Die Erfindung betrifft eine Vorrichtung zum elektrischen Verbinden von zwei vorzugsweise Isoliergas-gefüllten Schaltfeldern, insbesondere Sammelschienenkupplung (1; 101; 201), die auf der Seite jedes Schaltfeldes (2, 3) jeweils ein Buchsenelement (5, 6) mit einem darin angeordneten Kontaktelement (10) und ein Feldsteuerelement (17) aufweist, wobei die Kontaktelemente (10) durch ein Verbindungselement (12) elektrisch verbindbar sind, dadurch gekennzeichnet, dass das Feldsteuerelement (17) aus einem kautschukartig elastisch verformbaren Werkstoff besteht; und dass das kautschukartig elastisch verformbare Feldsteuerelement (17) sich axial über die gesamte Länge des Verbindungselements (12) erstreckt.

Description

Die Erfindung betrifft eine Vorrichtung zum elektrischen Verbinden von zwei vorzugsweise Isoliergas-gefüllten Schaltfeldern, insbesondere eine Sammelschienenkupplung, gemäß dem Oberbegriff des Anspruchs 1.

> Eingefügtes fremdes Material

-- pv_equiv track=rewrite | github.com/Bioprotocols/labop | labop/utils/plate_coordinates.py | row2num
-- ===== SOURCE A (Python) =====
-- from string import ascii_letters
--
-- def row2num(col: str):
--     """
--     Get the index of the alpha column string.
--     - A -> 1
--     - Z -> 26
--     - AA -> 27
--     - AZ -> 52
--     - etc
--     """
--     num = 0
--     for c in col:
--         if c in ascii_letters:
--             num = num * 26 + (ord(c.upper()) - ord("A")) + 1
--         else:
--             raise Exception(f"Invalid character: {c}")
--     return num
-- ===== SOURCE B (Python) =====
-- from string import ascii_letters, ascii_uppercase
--
-- def row2num(col: str):
--     """
--     Get the index of the alpha column string.
--     """
--     for c in col:
--         if c not in ascii_letters:
--             raise Exception(f"Invalid character: {c}")
--     digits = [ascii_uppercase.index(c.upper()) + 1 for c in col]
--     total = 0
--     weight = 1
--     for d in reversed(digits):
--         total += d * weight
--         weight *= 26
--     return total
-- ===== Notes on version B (the rewrite author's own statement) =====
-- stated objective: alternative
-- what changed: A's single validate-as-you-go Horner accumulator is replaced by three staged passes: a validation loop, a digit list built by table lookup in ascii_uppercase, and a least-significant-first weighted sum over the reversed digit list with a running power of 26.
import Mathlib
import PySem

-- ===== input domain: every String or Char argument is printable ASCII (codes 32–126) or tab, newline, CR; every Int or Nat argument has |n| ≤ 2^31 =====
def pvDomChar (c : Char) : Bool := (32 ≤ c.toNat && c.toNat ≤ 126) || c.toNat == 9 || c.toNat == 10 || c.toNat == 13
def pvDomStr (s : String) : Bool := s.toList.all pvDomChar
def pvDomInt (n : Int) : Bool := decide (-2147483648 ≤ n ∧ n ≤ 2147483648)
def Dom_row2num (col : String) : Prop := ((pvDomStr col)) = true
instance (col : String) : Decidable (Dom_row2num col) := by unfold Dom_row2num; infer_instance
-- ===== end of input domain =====

-- B replaces A's single validate-as-you-go Horner accumulator with three staged passes:
-- validation, a digit list built by table lookup in ascii_uppercase, and a weighted sum
-- over the reversed digits with a running power of 26 (alternative decomposition, same cost).

-- ===== PORT A =====
-- Horner loop: num = num*26 + (ord(c.upper()) - ord('A')) + 1; raise on non-letter
-- (the 'else 0' corresponds to A's raise and is unreachable under Pre_row2num).
def row2numGo : List Char → Int → Int
  | [], num => num
  | c :: rest, num =>
    if PySem.Chars.isalpha c then
      row2numGo rest (num * 26 + (((PySem.Chars.upperChar c).toNat : Int) - 65) + 1)
    else 0

def row2num (col : String) : Int := row2numGo col.toList 0

-- ===== PORT B =====
-- string.ascii_uppercase
def pvUpperAlphabet : List Char := "ABCDEFGHIJKLMNOPQRSTUVWXYZ".toList

-- ascii_uppercase.index(c.upper()) + 1; Python .index raises ValueError when absent,
-- which cannot happen here since B only calls this after validating c as a letter
-- (the getD 0 default is unreachable under Pre_row2num).
def pvDigitOf (c : Char) : Int :=
  ((PySem.List.index? pvUpperAlphabet (PySem.Chars.upperChar c)).getD 0 : Int) + 1

-- 'total += d * weight; weight *= 26' over reversed(digits): state (total, weight)
def row2numAltLoop : List Int → Int × Int → Int × Int
  | [], s => s
  | d :: rest, (t, w) => row2numAltLoop rest (t + d * w, w * 26)

-- validation pass first (Python raises 'Invalid character' there; outside Pre_row2num)
def row2num_alt (col : String) : Int :=
  if col.toList.all PySem.Chars.isalpha then
    (row2numAltLoop (col.toList.map pvDigitOf).reverse (0, 1)).1
  else 0

-- ===== PRECONDITION & SPEC =====
-- Both A and B raise Exception("Invalid character: …") on any non-letter character;
-- Pre_ excludes exactly the strings containing one.
def Pre_row2num (col : String) : Prop := col.toList.all PySem.Chars.isalpha = true
instance (col : String) : Decidable (Pre_row2num col) := by unfold Pre_row2num; infer_instance
def pvWitness_row2num : String := "Az"

def Spec_row2num (col : String) (out : Int) : Prop := out = row2num_alt col
instance (col : String) (out : Int) : Decidable (Spec_row2num col out) := by unfold Spec_row2num; infer_instance

-- ===== CLAIM (what is proved, stated in full; the proofs are below) =====
def Claim_equal_row2num : Prop :=
  ∀ (col : String), Dom_row2num col → Pre_row2num col → Spec_row2num col (row2num col)

-- ===== LEMMAS AND PROOFS =====

-- value of a digit list read least-significant-first
def pvHSum : List Int → Int
  | [] => 0
  | d :: rest => d + 26 * pvHSum rest

theorem pvHSum_append (ds : List Int) (d : Int) :
    pvHSum (ds ++ [d]) = pvHSum ds + d * 26 ^ ds.length := by
  induction ds with
  | nil => simp [pvHSum]
  | cons e ds ih => simp [pvHSum, ih, pow_succ]; ring

theorem row2numAltLoop_eq (ds : List Int) (t w : Int) :
    row2numAltLoop ds (t, w) = (t + w * pvHSum ds, w * 26 ^ ds.length) := by
  induction ds generalizing t w with
  | nil => simp [row2numAltLoop, pvHSum]
  | cons d rest ih =>
      simp only [row2numAltLoop, ih, pvHSum, List.length_cons, pow_succ]
      rw [Prod.mk.injEq]
      constructor <;> ring

theorem index_alpha_aux (n : Nat) (h1 : 65 ≤ n) (h2 : n ≤ 90) :
    PySem.List.index? pvUpperAlphabet (Char.ofNat n) = some (n - 65) := by
  interval_cases n <;> decide

theorem charOfNat_toNat (n : Nat) (h : n < 55296) : (Char.ofNat n).toNat = n := by
  have hv : Nat.isValidChar n := Or.inl h
  rw [Char.ofNat, dif_pos hv]
  rfl

theorem upperChar_bounds (c : Char) (h : PySem.Chars.isalpha c = true) :
    65 ≤ (PySem.Chars.upperChar c).toNat ∧ (PySem.Chars.upperChar c).toNat ≤ 90 := by
  have hval : (65 ≤ c.toNat ∧ c.toNat ≤ 90) ∨ (97 ≤ c.toNat ∧ c.toNat ≤ 122) := by
    simp only [PySem.Chars.isalpha, PySem.Chars.isupper, PySem.Chars.islower, Bool.or_eq_true,
      Bool.and_eq_true, decide_eq_true_eq] at h
    simp [Char.le_def, UInt32.le_iff_toNat_le] at h
    exact h
  unfold PySem.Chars.upperChar
  by_cases hl : PySem.Chars.islower c = true
  · have hln : 97 ≤ c.toNat ∧ c.toNat ≤ 122 := by
      simp [PySem.Chars.islower, Char.le_def, UInt32.le_iff_toNat_le] at hl
      exact hl
    rw [if_pos hl, charOfNat_toNat _ (by omega)]
    omega
  · rw [if_neg hl]
    simp [PySem.Chars.islower, Char.le_def, UInt32.le_iff_toNat_le] at hl
    omega

-- digit as A computes it
def pvDigitA (c : Char) : Int := ((PySem.Chars.upperChar c).toNat : Int) - 65 + 1

theorem digitOf_eq_digitA (c : Char) (h : PySem.Chars.isalpha c = true) :
    pvDigitOf c = pvDigitA c := by
  obtain ⟨h1, h2⟩ := upperChar_bounds c h
  unfold pvDigitOf pvDigitA
  have key : PySem.List.index? pvUpperAlphabet (PySem.Chars.upperChar c)
      = some ((PySem.Chars.upperChar c).toNat - 65) := by
    rw [← Char.ofNat_toNat (PySem.Chars.upperChar c)]
    rw [index_alpha_aux _ (by simpa using h1) (by simpa using h2)]
    simp
  rw [key]
  simp [Option.getD]
  omega

theorem row2numGo_eq (l : List Char) (acc : Int)
    (h : ∀ c ∈ l, PySem.Chars.isalpha c = true) :
    row2numGo l acc = acc * 26 ^ l.length + pvHSum (l.map pvDigitA).reverse := by
  induction l generalizing acc with
  | nil => simp [row2numGo, pvHSum]
  | cons c l ih =>
      have hc : PySem.Chars.isalpha c = true := h c (List.mem_cons_self ..)
      simp only [row2numGo, hc, if_true, List.map_cons, List.reverse_cons, List.length_cons,
        pvHSum_append, List.length_reverse, List.length_map]
      rw [ih _ (fun x hx => h x (List.mem_cons_of_mem _ hx))]
      unfold pvDigitA
      simp [pow_succ]
      ring

-- ===== VERDICT (by name: the statement is the Claim_ definition above) =====
theorem row2num_spec : Claim_equal_row2num := by
  intro col _ hpre
  have hall : col.toList.all PySem.Chars.isalpha = true := hpre
  have hmem : ∀ c ∈ col.toList, PySem.Chars.isalpha c = true := by
    simpa [List.all_eq_true] using hall
  unfold Spec_row2num row2num row2num_alt
  rw [if_pos hall, row2numGo_eq _ _ hmem]
  have hmap : col.toList.map pvDigitOf = col.toList.map pvDigitA :=
    List.map_congr_left (fun c hc => digitOf_eq_digitA c (hmem c hc))
  rw [hmap, row2numAltLoop_eq]
  simp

Sammelschienenkupplungen sind beispielsweise aus der DE 43 12 261 C2 bekannt. Auf der Seite jedes Schaltfeldes weist die bekannte Sammelschienenkupplung ein Buchsenelement aus einem Gießharz mit einem darin angeordneten Kontaktelement und einem Feldsteuerelement auf, wobei die Kontaktelemente durch ein Verbindungselement elektrisch miteinander verbindbar sind. Bei der bekannten Vorrichtung wird das Feldsteuerelement zum Teil vom Kontaktelement einstückig ausgebildet, zum Teil ist ein elektrisch leitendes Material in einem mittleren Bereich eines Isolierelements angeordnet. Diese zweiteilige Ausgestaltung des Feldsteuerelements ist aufwendig in der Herstellung und Montage. Außerdem erfordert die bekannte Vorrichtung bei der Montage eine exakte Ausrichtung der beiden Kontaktelemente zueinander.

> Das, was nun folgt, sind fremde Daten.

def build_vllm_command (model_name : String) (port : Int) (candidate_flags : List String) : List String :=
  let cmd := ["vllm", "serve", model_name, "--max-model-len", "8192", "--port",
              PySem.Int.toStr port, "--disable-log-requests", "--tensor-parallel-size", "1"]
  match pvLoopA candidate_flags 0 none false with
  | (v, h) =>
    (if (match v with | some n => decide (1 < n) | none => false) && !h then
        cmd ++ ["--enable-chunked-prefill"]
      else cmd) ++ candidate_flags

-- ===== PORT B =====
-- B's pass 2: for i in range(len-1, -1, -1), break on the first successful parse.
def pvRevVal (flags : List String) : Nat → Option Int
  | 0 => none
  | n+1 =>
    let f := flags.getD n ""
    if f == "--max-num-partial-prefills" && decide (n + 1 < flags.length) then
      match PySem.Int.ofStr? (flags.getD (n+1) "") with
      | some k => some k                         -- break
      | none   => pvRevVal flags n               -- ValueError: pass
    else if PySem.Str.startswith f "--max-num-partial-prefills=" then
      match ((PySem.Str.splitMax? f "=" 1).bind (fun ps => PySem.List.pyGet? ps 1)).bind PySem.Int.ofStr? with
      | some k => some k                         -- break
      | none   => pvRevVal flags n               -- ValueError/IndexError: pass
    else pvRevVal flags n

def build_vllm_command_alt (model_name : String) (port : Int) (candidate_flags : List String) : List String :=
  let cmd := ["vllm", "serve", model_name, "--max-model-len", "8192", "--port",
              PySem.Int.toStr port, "--disable-log-requests", "--tensor-parallel-size", "1"]
  let h := candidate_flags.any (fun f =>
      f == "--enable-chunked-prefill" || PySem.Str.startswith f "--enable-chunked-prefill=")
  let v := pvRevVal candidate_flags candidate_flags.length
  (if (match v with | some n => decide (1 < n) | none => false) && !h then
      cmd ++ ["--enable-chunked-prefill"]
    else cmd) ++ candidate_flags

-- ===== PRECONDITION & SPEC =====
def Spec_build_vllm_command (model_name : String) (port : Int) (candidate_flags : List String) (out : List String) : Prop := out = build_vllm_command_alt model_name port candidate_flags
instance (model_name : String) (port : Int) (candidate_flags : List String) (out : List String) : Decidable (Spec_build_vllm_command model_name port candidate_flags out) := by unfold Spec_build_vllm_command; infer_instance

-- ===== CLAIM (what is proved, stated in full; the proofs are below) =====
def Claim_equal_build_vllm_command : Prop := ∀ (model_name : String) (port : Int) (candidate_flags : List String), Dom_build_vllm_command model_name port candidate_flags → Spec_build_vllm_command model_name port candidate_flags (build_vllm_command model_name port candidate_flags)

-- ===== LEMMAS AND PROOFS =====

-- proof-side characterisation of one loop step's "parse attempt at index n"
def pvChunk (f : String) : Bool :=
  f == "--enable-chunked-prefill" || PySem.Str.startswith f "--enable-chunked-prefill="

def pvSucc (flags : List String) (n : Nat) : Option Int :=
  if flags.getD n "" == "--max-num-partial-prefills" && decide (n + 1 < flags.length) then
    PySem.Int.ofStr? (flags.getD (n+1) "")
  else if PySem.Str.startswith (flags.getD n "") "--max-num-partial-prefills=" then
    ((PySem.Str.splitMax? (flags.getD n "") "=" 1).bind (fun ps => PySem.List.pyGet? ps 1)).bind PySem.Int.ofStr?
  else none

-- last successful parse among indices [i, n)
def pvLast (flags : List String) (i n : Nat) : Option Int :=
  if _h : i < n then
    match pvLast flags (i+1) n with
    | some k => some k
    | none   => pvSucc flags i
  else none
termination_by n - i

def pvAnyC (flags : List String) (i : Nat) : Bool :=
  if _h : i < flags.length then pvChunk (flags.getD i "") || pvAnyC flags (i+1) else false
termination_by flags.length - i

lemma pvChunk_succ_none (flags : List String) (i : Nat)
    (hc : pvChunk (flags.getD i "") = true) : pvSucc flags i = none := by
  unfold pvChunk at hc
  unfold pvSucc
  rcases Bool.or_eq_true_iff.mp hc with h1 | h2
  · have he : flags.getD i "" = "--enable-chunked-prefill" := eq_of_beq h1
    have e1 : ("--enable-chunked-prefill" == "--max-num-partial-prefills") = false := by decide
    have e2 : PySem.Str.startswith "--enable-chunked-prefill" "--max-num-partial-prefills=" = false := by
      decide
    rw [he, e1, e2]
    simp
  · have hp : ("--enable-chunked-prefill=").toList <+: (flags.getD i "").toList := by
      have h2' := h2
      rw [PySem.Str.startswith_eq] at h2'
      exact (PySem.Chars.startswith_iff _ _).mp h2'
    have hne : (flags.getD i "" == "--max-num-partial-prefills") = false := by
      rw [Bool.eq_false_iff]
      intro hb
      have hf : flags.getD i "" = "--max-num-partial-prefills" := eq_of_beq hb
      rw [hf] at hp
      revert hp; decide
    have hns : PySem.Str.startswith (flags.getD i "") "--max-num-partial-prefills=" = false := by
      rw [Bool.eq_false_iff]
      intro hb
      have hp2 : ("--max-num-partial-prefills=").toList <+: (flags.getD i "").toList := by
        rw [PySem.Str.startswith_eq] at hb
        exact (PySem.Chars.startswith_iff _ _).mp hb
      rcases List.prefix_or_prefix_of_prefix hp hp2 with h | h
      · revert h; decide
      · revert h; decide
    rw [hne, hns]
    simp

Aus der EP 0520 933 B1 ist eine gattungsgemäße Vorrichtung bekannt, bei der in einem Metallrohr das Verbindungselement angeordnet ist, wobei sich das Verbindungselement in dem Metallrohr über elastische Bänder abstützt, um Lagefehler ausgleichen zu können.
Der Erfindung liegt das Problem zugrunde, eine gattungsgemäße Vorrichtung bereitzustellen, welche die Nachteile des Standes der Technik überwindet. Insbesondere soll die Vorrichtung einfach in der Herstellung und Montage sein, dauerhaft zuverlässig Teilentladungen verhindern und zudem vielseitig einsetzbar sein.
Das Problem ist durch die im Anspruch 1 bestimme Vorrichtung gelöst. Besondere Ausführungsarten der Erfindung sind in den Unteransprüchen bestimmt.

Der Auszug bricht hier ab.